The problem ->
Set down, please, exactly the lines below that run from the line with "state = queue[head]" to the line with "-- stated objective: alternative", both lines included.

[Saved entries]

○ ○ ○ ○

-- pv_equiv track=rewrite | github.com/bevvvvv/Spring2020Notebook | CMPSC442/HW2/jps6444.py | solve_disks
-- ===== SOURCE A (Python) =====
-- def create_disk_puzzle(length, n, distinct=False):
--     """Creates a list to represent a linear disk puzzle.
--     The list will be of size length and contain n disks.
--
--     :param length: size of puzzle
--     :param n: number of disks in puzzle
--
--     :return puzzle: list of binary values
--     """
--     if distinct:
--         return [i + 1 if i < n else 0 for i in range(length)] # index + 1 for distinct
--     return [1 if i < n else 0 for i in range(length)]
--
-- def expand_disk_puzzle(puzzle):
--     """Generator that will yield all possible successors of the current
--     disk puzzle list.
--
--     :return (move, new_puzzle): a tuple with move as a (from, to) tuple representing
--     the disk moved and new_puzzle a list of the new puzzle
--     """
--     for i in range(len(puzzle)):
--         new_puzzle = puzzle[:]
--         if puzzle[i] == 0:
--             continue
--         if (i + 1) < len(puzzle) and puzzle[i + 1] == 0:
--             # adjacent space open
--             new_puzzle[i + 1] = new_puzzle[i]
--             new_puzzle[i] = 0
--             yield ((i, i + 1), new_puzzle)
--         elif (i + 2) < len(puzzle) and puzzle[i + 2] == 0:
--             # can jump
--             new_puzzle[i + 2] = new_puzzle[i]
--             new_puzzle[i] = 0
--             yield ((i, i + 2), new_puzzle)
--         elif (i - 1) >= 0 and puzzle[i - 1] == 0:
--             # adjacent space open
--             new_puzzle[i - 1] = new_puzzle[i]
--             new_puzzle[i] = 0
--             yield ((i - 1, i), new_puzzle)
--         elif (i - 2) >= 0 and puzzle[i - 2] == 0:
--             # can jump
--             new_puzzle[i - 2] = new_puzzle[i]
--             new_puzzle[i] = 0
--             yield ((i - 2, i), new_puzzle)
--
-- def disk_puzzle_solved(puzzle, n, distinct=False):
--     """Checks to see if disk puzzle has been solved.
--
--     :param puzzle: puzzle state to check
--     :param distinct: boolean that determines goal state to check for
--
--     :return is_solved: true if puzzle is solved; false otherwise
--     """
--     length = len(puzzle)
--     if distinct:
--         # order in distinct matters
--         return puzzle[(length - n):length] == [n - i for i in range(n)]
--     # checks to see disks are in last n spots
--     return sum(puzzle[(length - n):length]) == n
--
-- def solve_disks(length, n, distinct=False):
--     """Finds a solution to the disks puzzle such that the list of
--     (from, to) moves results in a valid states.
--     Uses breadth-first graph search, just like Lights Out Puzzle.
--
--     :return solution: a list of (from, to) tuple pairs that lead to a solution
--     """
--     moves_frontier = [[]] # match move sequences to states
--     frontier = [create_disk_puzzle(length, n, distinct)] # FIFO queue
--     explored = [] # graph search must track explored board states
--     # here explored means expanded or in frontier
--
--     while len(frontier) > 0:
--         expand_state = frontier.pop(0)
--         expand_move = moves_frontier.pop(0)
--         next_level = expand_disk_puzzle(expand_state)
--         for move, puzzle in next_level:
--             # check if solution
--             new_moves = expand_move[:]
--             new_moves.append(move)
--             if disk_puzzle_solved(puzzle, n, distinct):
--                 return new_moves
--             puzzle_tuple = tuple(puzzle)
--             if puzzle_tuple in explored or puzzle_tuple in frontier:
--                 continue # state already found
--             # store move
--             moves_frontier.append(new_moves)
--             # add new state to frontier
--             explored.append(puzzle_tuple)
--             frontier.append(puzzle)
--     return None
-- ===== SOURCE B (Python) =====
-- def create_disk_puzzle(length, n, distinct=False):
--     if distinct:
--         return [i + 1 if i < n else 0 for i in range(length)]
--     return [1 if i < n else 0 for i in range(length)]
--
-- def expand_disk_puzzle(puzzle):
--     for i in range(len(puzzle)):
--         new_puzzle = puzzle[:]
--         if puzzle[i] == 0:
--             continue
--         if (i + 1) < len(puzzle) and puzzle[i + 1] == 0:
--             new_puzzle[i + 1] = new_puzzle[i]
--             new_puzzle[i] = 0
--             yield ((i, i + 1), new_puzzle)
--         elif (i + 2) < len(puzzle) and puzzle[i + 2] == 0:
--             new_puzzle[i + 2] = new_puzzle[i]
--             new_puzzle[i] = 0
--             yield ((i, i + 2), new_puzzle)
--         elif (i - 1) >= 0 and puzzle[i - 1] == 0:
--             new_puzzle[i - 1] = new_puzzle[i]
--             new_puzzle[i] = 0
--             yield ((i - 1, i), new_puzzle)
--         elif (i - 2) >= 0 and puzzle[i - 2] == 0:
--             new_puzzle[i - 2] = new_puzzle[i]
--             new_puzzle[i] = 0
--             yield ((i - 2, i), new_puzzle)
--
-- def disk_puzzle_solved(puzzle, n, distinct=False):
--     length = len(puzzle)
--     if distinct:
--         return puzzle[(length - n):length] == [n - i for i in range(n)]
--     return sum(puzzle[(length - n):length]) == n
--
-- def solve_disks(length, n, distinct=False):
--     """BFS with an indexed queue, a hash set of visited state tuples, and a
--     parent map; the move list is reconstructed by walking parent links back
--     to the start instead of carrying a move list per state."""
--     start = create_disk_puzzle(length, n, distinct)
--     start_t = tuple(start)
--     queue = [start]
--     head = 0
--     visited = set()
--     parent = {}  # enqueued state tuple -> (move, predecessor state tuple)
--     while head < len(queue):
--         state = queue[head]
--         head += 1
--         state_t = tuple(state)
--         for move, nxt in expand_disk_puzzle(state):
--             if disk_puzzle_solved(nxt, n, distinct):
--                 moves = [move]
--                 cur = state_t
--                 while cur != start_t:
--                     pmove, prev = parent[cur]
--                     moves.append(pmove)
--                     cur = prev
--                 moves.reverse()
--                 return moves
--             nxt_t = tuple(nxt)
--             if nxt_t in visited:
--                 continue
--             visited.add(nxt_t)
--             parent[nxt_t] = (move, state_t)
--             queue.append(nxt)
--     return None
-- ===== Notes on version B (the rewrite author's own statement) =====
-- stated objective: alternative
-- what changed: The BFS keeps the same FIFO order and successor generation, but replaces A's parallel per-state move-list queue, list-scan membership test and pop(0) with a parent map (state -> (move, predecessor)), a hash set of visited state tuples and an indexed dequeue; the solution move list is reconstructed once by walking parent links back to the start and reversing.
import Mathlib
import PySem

○ ○ ○ ○

Completed exercise ->
--         state = queue[head]
--         head += 1
--         state_t = tuple(state)
--         for move, nxt in expand_disk_puzzle(state):
--             if disk_puzzle_solved(nxt, n, distinct):
--                 moves = [move]
--                 cur = state_t
--                 while cur != start_t:
--                     pmove, prev = parent[cur]
--                     moves.append(pmove)
--                     cur = prev
--                 moves.reverse()
--                 return moves
--             nxt_t = tuple(nxt)
--             if nxt_t in visited:
--                 continue
--             visited.add(nxt_t)
--             parent[nxt_t] = (move, state_t)
--             queue.append(nxt)
--     return None
-- ===== Notes on version B (the rewrite author's own statement) =====
-- stated objective: alternative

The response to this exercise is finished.